** What is being asked **
Repeat nothing but the lines below running from the one containing "if i < xs.length then" to the one containing "def dfLoop (xs". Keep both end lines.

** Supplied material **

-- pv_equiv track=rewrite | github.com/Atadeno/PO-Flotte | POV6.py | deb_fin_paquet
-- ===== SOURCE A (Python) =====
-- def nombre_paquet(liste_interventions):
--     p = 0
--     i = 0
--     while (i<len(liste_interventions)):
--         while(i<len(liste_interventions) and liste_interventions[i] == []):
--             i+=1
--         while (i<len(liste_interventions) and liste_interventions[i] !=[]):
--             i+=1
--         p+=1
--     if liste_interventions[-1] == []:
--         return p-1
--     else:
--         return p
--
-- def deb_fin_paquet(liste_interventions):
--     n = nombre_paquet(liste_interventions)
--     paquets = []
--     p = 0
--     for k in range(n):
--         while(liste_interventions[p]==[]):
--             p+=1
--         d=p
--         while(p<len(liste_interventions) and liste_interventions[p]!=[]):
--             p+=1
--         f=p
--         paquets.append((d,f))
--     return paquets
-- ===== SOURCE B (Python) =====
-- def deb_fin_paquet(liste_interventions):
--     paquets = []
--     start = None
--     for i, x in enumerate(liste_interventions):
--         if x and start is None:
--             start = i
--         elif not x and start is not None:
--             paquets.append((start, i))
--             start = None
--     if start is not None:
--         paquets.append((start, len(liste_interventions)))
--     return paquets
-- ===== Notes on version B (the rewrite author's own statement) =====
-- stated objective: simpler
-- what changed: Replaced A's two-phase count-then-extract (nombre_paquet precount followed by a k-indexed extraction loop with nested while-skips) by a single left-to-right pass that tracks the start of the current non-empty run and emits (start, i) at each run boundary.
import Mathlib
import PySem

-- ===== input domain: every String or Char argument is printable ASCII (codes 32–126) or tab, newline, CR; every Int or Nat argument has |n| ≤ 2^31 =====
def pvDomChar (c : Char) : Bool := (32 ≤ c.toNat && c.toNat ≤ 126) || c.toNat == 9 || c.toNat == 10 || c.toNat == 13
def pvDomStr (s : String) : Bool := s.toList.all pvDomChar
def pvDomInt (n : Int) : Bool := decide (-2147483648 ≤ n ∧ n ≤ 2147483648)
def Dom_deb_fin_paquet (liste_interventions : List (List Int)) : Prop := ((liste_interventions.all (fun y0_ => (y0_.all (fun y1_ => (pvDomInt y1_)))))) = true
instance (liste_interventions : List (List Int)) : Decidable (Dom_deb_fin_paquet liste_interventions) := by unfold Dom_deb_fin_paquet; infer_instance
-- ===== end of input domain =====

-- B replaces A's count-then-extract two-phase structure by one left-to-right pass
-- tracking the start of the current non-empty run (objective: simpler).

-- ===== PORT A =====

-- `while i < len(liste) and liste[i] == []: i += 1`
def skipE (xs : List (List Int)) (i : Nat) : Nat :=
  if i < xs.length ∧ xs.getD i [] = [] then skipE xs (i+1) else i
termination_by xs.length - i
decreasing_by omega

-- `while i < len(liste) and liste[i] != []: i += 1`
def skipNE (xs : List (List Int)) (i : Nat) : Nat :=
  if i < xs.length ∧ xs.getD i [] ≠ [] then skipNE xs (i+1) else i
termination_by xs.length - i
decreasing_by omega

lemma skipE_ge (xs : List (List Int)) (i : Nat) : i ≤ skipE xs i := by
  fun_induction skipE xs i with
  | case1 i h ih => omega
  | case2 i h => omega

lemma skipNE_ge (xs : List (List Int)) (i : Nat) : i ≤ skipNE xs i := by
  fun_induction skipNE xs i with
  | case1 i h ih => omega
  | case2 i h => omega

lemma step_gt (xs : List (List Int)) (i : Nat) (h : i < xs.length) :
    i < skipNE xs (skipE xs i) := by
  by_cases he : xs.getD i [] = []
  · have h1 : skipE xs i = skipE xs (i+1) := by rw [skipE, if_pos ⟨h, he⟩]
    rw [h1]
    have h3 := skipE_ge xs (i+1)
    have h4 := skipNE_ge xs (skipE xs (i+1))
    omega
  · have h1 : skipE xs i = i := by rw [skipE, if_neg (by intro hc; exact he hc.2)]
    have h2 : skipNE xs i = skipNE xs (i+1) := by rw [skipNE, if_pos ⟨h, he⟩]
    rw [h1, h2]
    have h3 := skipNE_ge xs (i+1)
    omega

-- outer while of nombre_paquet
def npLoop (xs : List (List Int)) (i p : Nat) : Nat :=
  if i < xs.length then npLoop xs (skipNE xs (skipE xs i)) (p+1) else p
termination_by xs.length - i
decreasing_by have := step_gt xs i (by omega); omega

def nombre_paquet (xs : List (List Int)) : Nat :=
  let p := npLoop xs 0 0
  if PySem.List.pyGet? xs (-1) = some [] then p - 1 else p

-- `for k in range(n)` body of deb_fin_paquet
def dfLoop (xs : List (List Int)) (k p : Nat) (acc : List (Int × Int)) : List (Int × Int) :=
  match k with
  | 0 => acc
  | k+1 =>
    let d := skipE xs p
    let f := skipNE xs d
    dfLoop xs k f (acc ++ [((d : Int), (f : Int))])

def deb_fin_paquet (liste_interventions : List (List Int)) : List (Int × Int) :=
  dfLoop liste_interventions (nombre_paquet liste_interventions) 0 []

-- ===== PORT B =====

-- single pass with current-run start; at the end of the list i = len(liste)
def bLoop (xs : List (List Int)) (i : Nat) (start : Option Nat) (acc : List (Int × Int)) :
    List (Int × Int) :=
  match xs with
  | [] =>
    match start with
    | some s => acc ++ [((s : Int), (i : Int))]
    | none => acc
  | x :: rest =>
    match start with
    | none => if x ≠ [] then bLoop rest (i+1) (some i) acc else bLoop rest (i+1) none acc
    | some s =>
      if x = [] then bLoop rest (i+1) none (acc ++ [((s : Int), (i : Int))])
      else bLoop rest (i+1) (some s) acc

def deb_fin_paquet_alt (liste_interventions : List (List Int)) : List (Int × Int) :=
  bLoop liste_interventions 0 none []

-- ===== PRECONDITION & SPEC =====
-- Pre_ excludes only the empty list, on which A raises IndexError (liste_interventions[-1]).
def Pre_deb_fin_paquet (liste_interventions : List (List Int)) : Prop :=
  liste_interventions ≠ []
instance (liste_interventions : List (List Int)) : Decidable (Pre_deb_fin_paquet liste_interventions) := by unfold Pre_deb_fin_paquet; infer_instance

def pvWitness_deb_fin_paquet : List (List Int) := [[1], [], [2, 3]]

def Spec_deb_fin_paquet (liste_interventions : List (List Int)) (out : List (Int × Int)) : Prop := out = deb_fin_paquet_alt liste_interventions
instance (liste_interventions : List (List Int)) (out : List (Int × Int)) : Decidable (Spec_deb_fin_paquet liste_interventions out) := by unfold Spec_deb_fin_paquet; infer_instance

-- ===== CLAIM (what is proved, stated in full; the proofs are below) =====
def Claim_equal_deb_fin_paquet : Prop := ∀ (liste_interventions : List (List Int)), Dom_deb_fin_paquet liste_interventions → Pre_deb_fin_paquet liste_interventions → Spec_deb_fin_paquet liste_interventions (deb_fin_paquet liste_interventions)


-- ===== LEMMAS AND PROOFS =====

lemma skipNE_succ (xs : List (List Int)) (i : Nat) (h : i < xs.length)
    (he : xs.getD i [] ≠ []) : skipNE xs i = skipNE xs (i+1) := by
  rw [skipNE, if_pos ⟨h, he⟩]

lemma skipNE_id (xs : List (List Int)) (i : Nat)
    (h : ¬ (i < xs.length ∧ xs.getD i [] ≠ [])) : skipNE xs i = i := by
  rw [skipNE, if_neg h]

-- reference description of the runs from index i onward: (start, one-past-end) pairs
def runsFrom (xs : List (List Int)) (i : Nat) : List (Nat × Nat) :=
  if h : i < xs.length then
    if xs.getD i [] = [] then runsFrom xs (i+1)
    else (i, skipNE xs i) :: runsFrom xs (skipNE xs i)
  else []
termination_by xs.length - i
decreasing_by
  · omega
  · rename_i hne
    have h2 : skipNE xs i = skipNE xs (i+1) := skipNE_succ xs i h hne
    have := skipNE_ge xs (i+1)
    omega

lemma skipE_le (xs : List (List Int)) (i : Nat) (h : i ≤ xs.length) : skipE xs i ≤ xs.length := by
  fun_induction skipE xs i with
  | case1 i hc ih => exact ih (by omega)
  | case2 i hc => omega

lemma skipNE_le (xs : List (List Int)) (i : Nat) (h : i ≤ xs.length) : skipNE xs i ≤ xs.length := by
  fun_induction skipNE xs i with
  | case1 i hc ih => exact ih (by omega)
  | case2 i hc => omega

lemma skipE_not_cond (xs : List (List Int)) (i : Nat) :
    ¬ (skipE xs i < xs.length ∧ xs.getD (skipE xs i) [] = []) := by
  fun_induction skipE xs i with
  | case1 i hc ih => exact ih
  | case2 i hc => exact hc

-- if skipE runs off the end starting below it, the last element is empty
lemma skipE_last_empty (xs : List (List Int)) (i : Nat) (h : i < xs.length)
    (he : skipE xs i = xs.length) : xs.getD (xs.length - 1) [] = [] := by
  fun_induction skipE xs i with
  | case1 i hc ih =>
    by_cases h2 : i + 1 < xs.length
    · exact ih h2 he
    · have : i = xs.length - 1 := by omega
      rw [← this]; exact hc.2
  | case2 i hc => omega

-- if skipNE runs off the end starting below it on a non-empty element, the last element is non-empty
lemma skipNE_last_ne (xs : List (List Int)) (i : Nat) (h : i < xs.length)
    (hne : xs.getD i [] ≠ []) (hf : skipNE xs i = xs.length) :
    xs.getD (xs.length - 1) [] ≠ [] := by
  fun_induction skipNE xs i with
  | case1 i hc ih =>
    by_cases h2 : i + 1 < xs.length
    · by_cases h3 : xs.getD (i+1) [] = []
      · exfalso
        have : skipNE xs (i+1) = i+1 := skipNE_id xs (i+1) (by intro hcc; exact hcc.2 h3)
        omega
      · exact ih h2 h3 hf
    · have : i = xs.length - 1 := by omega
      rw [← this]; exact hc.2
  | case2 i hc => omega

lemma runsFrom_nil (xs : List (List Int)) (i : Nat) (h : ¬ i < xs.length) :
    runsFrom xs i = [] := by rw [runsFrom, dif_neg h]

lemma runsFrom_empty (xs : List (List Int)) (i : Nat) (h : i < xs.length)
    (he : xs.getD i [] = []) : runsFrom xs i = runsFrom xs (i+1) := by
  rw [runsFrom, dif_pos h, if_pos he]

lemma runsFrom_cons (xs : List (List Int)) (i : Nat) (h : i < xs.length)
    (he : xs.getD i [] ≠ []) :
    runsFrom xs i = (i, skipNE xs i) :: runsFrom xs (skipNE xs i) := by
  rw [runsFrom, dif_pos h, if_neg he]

** The completed task **
  if i < xs.length then npLoop xs (skipNE xs (skipE xs i)) (p+1) else p
termination_by xs.length - i
decreasing_by have := step_gt xs i (by omega); omega

def nombre_paquet (xs : List (List Int)) : Nat :=
  let p := npLoop xs 0 0
  if PySem.List.pyGet? xs (-1) = some [] then p - 1 else p

-- `for k in range(n)` body of deb_fin_paquet
def dfLoop (xs : List (List Int)) (k p : Nat) (acc : List (Int × Int)) : List (Int × Int) :=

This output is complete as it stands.